(Dataset excerpts)
-*-*-

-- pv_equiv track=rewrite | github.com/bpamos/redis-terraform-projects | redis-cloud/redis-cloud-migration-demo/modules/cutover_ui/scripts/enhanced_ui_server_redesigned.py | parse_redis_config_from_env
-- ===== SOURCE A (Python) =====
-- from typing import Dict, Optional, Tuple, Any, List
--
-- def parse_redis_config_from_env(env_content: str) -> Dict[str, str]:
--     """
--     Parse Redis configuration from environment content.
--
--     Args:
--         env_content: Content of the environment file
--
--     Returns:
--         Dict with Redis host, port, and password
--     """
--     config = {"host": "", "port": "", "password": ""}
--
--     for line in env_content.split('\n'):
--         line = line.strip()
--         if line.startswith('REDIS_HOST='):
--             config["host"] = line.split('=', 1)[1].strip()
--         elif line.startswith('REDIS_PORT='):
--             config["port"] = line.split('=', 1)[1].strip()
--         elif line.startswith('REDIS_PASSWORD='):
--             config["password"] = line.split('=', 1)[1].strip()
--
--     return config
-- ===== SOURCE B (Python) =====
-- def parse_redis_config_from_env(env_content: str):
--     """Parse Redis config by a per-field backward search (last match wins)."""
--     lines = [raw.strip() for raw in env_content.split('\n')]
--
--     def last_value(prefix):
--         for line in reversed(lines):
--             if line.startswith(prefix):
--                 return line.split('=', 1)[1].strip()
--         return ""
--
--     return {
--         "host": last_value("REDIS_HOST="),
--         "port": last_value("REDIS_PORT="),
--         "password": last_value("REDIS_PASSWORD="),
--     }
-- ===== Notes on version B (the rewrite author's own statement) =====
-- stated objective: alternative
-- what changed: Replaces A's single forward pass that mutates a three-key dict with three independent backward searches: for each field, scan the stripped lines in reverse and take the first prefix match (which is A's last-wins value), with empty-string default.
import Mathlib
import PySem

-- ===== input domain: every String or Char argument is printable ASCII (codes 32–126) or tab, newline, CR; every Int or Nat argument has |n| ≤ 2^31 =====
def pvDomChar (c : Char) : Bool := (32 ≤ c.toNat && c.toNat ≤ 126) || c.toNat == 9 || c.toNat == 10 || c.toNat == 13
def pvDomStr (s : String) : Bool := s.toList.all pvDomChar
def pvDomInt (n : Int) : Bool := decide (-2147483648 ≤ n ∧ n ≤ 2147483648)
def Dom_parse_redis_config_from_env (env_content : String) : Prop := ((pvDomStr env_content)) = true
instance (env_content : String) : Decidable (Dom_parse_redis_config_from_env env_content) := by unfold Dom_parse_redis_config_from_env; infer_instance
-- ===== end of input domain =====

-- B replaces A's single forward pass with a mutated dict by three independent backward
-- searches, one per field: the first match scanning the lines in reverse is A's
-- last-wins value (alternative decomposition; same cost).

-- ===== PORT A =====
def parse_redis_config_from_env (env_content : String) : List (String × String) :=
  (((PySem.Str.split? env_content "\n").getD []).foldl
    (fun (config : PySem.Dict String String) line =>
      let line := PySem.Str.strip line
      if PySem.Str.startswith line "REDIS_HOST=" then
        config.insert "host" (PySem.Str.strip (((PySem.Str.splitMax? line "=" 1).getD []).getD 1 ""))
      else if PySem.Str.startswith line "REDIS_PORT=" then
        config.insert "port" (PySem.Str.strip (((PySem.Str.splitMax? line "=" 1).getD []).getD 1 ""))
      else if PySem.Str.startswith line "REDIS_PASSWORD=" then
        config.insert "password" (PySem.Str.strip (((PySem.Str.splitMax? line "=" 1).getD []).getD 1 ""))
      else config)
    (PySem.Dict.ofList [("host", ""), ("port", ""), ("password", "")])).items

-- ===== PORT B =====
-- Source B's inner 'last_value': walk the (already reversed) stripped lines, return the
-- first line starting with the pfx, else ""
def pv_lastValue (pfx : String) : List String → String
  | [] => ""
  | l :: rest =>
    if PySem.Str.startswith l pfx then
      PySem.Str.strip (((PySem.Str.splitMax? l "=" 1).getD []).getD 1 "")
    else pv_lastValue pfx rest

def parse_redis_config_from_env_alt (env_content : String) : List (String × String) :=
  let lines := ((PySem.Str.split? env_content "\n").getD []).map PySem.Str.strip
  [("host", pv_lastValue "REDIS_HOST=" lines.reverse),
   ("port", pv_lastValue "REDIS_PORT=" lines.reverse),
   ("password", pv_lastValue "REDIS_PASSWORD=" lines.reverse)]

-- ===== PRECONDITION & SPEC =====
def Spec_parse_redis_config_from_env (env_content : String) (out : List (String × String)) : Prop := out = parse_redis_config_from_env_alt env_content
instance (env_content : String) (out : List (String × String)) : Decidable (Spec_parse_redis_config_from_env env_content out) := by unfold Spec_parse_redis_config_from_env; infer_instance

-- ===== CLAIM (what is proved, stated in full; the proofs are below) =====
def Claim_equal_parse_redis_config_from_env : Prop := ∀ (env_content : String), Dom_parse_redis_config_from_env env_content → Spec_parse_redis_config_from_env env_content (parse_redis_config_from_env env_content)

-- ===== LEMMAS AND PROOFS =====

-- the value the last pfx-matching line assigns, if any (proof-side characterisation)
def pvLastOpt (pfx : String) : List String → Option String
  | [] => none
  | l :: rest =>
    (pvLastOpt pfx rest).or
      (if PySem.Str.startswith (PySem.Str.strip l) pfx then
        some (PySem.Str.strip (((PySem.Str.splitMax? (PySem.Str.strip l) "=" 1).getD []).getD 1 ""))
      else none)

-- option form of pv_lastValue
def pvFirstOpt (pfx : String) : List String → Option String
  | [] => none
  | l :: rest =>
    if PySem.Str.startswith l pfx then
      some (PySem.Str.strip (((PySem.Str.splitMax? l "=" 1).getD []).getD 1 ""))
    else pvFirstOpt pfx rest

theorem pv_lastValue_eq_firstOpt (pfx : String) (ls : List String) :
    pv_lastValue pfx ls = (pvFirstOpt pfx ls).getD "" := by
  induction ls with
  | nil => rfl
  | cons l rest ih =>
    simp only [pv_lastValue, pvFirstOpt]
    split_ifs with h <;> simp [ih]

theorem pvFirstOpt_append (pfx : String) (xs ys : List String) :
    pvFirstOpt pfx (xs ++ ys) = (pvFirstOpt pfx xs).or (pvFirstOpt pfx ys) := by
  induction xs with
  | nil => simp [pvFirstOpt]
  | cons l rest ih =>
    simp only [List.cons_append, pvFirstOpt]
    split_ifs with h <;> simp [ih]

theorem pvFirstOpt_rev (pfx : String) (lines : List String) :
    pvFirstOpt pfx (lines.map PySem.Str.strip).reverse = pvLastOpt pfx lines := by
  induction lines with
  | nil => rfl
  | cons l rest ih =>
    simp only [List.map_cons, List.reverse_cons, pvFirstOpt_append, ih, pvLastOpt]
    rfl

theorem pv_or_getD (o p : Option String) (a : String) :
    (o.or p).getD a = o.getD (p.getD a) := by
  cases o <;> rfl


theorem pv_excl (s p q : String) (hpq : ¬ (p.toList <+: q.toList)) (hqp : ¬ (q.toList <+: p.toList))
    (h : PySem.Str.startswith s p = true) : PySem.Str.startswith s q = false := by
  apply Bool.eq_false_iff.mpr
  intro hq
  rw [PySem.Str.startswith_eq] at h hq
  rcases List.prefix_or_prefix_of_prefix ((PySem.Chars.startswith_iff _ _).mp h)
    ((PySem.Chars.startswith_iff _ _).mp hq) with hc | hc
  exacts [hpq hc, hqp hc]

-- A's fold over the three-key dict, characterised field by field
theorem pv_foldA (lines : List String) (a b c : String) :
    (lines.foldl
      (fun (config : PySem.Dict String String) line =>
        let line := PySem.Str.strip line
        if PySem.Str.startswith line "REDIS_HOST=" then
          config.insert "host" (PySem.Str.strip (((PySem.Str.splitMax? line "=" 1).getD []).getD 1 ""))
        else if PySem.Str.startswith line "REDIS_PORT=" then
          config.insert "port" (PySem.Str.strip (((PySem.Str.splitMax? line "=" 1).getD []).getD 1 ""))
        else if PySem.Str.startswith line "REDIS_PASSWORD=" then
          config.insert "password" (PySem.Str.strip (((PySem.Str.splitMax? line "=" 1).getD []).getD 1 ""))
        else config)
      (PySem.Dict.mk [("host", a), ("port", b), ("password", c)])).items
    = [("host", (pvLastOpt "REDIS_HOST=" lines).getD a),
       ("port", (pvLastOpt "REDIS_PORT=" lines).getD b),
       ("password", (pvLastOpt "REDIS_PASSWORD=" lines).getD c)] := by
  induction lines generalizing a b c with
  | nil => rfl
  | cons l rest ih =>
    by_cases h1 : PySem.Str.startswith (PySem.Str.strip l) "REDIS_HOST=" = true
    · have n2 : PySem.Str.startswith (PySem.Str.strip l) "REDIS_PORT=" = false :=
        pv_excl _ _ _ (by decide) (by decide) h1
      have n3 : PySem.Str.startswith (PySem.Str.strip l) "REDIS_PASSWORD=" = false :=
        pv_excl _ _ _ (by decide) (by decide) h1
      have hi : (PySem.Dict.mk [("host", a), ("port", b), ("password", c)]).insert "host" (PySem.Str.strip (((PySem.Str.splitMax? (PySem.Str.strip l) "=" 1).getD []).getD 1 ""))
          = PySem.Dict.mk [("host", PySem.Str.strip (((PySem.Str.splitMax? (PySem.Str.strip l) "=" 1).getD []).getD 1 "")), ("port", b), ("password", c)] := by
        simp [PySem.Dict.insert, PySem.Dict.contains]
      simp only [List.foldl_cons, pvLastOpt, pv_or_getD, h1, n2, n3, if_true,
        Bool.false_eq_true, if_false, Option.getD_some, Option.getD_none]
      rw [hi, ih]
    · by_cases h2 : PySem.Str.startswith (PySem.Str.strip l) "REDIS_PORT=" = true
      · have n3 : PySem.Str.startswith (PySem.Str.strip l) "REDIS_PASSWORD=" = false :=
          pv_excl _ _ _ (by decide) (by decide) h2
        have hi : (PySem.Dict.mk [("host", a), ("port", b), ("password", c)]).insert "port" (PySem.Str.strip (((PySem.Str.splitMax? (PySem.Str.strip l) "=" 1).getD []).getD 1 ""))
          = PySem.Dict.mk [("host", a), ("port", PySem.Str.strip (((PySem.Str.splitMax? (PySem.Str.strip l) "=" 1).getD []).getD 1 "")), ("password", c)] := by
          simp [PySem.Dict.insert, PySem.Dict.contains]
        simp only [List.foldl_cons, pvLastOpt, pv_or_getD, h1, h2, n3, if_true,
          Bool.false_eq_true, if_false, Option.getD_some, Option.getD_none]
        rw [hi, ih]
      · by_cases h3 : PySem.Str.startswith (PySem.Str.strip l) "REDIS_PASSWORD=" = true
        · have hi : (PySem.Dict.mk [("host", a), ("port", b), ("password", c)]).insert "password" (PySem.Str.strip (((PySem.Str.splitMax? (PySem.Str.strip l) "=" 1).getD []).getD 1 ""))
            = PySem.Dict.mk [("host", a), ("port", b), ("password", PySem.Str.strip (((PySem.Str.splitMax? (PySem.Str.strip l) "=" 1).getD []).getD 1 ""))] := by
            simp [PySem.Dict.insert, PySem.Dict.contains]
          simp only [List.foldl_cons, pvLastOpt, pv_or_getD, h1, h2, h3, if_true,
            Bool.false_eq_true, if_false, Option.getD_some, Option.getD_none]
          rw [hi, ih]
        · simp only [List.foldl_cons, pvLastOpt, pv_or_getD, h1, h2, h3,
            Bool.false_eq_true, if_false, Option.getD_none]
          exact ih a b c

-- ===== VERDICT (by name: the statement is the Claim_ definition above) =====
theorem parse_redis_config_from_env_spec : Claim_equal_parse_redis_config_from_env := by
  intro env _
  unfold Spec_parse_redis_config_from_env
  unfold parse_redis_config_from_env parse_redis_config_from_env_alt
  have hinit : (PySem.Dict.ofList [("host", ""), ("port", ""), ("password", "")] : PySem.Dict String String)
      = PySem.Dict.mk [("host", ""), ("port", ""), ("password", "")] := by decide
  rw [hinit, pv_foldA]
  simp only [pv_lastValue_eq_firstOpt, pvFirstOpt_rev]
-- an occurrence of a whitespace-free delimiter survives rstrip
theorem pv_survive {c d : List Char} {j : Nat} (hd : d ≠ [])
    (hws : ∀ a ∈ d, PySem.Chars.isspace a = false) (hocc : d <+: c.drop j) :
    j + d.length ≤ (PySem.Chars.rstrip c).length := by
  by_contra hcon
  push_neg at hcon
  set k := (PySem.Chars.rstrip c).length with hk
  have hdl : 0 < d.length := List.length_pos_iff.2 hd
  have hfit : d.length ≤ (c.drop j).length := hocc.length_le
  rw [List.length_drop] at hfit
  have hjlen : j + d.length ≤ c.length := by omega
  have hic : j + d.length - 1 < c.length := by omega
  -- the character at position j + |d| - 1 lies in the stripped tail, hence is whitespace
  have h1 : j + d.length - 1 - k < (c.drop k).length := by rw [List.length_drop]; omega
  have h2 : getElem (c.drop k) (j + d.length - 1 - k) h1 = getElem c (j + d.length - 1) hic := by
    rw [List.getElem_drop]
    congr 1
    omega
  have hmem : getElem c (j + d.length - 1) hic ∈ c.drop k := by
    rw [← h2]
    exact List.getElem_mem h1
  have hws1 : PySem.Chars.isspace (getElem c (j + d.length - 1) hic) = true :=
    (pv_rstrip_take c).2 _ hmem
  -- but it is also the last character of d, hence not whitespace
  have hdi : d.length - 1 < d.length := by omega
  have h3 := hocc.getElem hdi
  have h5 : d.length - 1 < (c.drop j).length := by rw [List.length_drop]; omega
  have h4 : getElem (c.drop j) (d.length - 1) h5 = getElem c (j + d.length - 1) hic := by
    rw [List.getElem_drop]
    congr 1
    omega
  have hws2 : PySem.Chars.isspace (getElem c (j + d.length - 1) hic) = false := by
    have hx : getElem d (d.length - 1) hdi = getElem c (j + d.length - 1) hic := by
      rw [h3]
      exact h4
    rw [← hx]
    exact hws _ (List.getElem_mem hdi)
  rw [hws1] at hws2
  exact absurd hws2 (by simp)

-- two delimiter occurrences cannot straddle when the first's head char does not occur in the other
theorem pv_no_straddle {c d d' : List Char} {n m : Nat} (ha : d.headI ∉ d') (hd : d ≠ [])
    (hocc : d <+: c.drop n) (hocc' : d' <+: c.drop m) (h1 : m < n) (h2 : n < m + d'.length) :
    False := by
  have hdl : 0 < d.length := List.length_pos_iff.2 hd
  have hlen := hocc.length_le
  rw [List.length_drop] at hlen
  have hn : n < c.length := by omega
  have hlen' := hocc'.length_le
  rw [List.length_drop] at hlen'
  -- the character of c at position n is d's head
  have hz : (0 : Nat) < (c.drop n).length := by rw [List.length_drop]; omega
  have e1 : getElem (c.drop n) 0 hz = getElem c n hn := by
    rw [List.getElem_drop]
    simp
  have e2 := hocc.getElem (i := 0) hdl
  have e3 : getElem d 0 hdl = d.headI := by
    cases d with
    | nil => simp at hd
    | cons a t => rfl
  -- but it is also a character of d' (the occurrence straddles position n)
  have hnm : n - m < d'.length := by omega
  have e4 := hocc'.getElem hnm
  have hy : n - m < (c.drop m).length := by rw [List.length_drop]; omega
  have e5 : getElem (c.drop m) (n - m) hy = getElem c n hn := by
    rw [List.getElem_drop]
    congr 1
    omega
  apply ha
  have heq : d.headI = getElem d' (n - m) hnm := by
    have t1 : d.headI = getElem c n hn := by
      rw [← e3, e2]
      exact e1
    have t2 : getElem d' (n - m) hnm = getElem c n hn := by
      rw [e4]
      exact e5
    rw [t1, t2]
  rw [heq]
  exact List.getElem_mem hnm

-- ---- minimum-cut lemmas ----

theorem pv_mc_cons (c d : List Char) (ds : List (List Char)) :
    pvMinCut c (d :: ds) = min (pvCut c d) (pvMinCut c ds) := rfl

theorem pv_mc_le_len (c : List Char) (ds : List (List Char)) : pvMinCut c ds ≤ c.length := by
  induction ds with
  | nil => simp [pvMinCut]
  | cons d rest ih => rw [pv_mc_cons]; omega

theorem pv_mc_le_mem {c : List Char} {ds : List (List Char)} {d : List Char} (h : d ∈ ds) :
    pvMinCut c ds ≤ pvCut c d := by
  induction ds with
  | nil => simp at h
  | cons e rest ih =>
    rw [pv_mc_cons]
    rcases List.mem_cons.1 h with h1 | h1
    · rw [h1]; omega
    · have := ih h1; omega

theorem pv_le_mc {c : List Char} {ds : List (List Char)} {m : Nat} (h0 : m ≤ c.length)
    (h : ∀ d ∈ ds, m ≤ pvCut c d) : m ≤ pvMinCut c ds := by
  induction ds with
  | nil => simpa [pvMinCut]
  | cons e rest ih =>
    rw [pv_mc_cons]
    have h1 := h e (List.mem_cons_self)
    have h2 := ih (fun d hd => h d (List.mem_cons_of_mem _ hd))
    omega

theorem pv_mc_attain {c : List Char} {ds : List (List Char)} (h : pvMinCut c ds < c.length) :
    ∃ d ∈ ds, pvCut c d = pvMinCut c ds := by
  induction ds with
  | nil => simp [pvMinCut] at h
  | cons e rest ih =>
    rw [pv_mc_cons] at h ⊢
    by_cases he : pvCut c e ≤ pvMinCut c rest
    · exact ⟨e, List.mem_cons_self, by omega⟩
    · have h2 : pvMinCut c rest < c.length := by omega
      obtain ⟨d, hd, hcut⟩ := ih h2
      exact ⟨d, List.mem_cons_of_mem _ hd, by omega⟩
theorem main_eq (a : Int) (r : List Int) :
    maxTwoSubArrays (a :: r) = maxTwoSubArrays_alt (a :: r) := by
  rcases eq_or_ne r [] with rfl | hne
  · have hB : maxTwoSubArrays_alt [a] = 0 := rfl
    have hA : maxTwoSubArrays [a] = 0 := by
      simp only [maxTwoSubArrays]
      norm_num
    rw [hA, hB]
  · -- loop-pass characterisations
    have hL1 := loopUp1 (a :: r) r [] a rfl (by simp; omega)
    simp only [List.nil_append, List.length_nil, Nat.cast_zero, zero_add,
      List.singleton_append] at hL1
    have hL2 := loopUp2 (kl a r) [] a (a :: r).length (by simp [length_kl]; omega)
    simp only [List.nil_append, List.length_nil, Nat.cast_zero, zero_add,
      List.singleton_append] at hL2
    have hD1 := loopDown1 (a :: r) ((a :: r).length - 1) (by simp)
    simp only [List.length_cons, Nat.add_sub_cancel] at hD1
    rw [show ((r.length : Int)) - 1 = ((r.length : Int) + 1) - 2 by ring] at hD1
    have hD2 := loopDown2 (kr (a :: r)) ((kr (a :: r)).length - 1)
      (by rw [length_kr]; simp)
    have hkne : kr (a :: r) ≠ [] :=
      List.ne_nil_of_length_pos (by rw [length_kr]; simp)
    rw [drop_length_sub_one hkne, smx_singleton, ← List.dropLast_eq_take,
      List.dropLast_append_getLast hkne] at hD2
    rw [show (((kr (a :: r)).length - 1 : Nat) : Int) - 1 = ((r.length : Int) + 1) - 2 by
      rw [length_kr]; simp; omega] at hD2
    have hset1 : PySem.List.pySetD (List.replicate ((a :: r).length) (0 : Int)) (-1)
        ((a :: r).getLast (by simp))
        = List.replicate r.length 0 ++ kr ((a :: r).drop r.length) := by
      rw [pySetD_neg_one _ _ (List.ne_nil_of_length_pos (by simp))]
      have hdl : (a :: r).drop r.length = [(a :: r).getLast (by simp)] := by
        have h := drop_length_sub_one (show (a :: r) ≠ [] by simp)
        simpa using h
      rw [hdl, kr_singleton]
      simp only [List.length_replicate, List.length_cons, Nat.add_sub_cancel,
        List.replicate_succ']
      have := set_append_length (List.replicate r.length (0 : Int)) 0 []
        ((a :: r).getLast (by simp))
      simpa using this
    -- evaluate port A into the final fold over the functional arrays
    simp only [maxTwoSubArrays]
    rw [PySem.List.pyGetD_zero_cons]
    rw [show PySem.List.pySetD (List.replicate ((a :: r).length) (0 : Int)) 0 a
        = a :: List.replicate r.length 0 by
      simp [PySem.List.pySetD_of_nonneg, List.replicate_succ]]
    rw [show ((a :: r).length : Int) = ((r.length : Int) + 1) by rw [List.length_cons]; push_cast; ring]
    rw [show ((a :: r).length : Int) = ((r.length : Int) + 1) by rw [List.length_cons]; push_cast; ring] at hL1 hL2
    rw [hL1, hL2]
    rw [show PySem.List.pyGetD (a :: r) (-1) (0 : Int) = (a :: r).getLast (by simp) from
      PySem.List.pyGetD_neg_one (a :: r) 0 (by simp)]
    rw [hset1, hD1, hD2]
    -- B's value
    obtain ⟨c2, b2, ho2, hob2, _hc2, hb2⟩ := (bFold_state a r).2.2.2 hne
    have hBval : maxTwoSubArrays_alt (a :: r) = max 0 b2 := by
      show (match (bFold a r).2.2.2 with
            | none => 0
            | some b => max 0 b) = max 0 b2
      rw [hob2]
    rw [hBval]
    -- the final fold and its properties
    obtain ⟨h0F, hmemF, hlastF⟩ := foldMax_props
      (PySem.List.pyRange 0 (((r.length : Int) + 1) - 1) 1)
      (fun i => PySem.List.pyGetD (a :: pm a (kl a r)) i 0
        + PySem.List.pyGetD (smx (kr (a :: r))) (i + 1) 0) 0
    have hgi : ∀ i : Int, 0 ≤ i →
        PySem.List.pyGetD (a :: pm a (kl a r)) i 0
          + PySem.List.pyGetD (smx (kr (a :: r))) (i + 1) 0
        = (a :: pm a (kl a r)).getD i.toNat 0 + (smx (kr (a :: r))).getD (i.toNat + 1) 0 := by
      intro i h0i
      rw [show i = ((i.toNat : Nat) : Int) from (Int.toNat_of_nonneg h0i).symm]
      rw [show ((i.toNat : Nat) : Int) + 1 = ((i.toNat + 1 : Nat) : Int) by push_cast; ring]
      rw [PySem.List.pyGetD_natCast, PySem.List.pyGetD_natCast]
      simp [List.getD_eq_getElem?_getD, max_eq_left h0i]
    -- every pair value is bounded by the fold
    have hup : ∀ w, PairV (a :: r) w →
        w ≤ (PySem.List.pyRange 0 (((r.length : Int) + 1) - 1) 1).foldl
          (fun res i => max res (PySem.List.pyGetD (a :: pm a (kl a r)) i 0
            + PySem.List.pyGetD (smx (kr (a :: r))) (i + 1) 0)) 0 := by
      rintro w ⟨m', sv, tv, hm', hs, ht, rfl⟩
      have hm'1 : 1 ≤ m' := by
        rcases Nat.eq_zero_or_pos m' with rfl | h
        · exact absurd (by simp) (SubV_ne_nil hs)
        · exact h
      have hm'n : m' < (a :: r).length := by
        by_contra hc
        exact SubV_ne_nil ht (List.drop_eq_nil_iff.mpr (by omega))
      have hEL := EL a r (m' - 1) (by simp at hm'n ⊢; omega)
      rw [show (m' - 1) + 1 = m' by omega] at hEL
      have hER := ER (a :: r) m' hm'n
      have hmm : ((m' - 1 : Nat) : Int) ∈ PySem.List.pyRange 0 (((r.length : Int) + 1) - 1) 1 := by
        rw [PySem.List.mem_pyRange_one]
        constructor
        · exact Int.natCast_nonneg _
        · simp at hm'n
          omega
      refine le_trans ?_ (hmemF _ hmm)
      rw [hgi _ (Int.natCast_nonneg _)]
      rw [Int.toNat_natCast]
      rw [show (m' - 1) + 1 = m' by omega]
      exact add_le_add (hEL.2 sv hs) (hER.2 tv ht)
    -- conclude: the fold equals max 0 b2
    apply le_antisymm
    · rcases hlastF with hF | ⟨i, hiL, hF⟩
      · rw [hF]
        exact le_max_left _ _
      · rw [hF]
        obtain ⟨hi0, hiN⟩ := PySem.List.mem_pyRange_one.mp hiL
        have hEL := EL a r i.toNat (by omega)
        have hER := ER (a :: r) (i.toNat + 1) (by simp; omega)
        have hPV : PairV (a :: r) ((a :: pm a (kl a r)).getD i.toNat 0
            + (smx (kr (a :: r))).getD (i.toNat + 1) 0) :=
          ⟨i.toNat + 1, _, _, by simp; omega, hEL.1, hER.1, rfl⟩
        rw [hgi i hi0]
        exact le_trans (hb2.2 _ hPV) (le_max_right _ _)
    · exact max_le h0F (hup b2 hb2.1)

-*-*-

What to work on: Apply a filter for "three" to the data above, then copy each line that matches.

Exercise solution:
-- what changed: Replaces A's single forward pass that mutates a three-key dict with three independent backward searches: for each field, scan the stripped lines in reverse and take the first prefix match (which is A's last-wins value), with empty-string default.
-- B replaces A's single forward pass with a mutated dict by three independent backward
-- A's fold over the three-key dict, characterised field by field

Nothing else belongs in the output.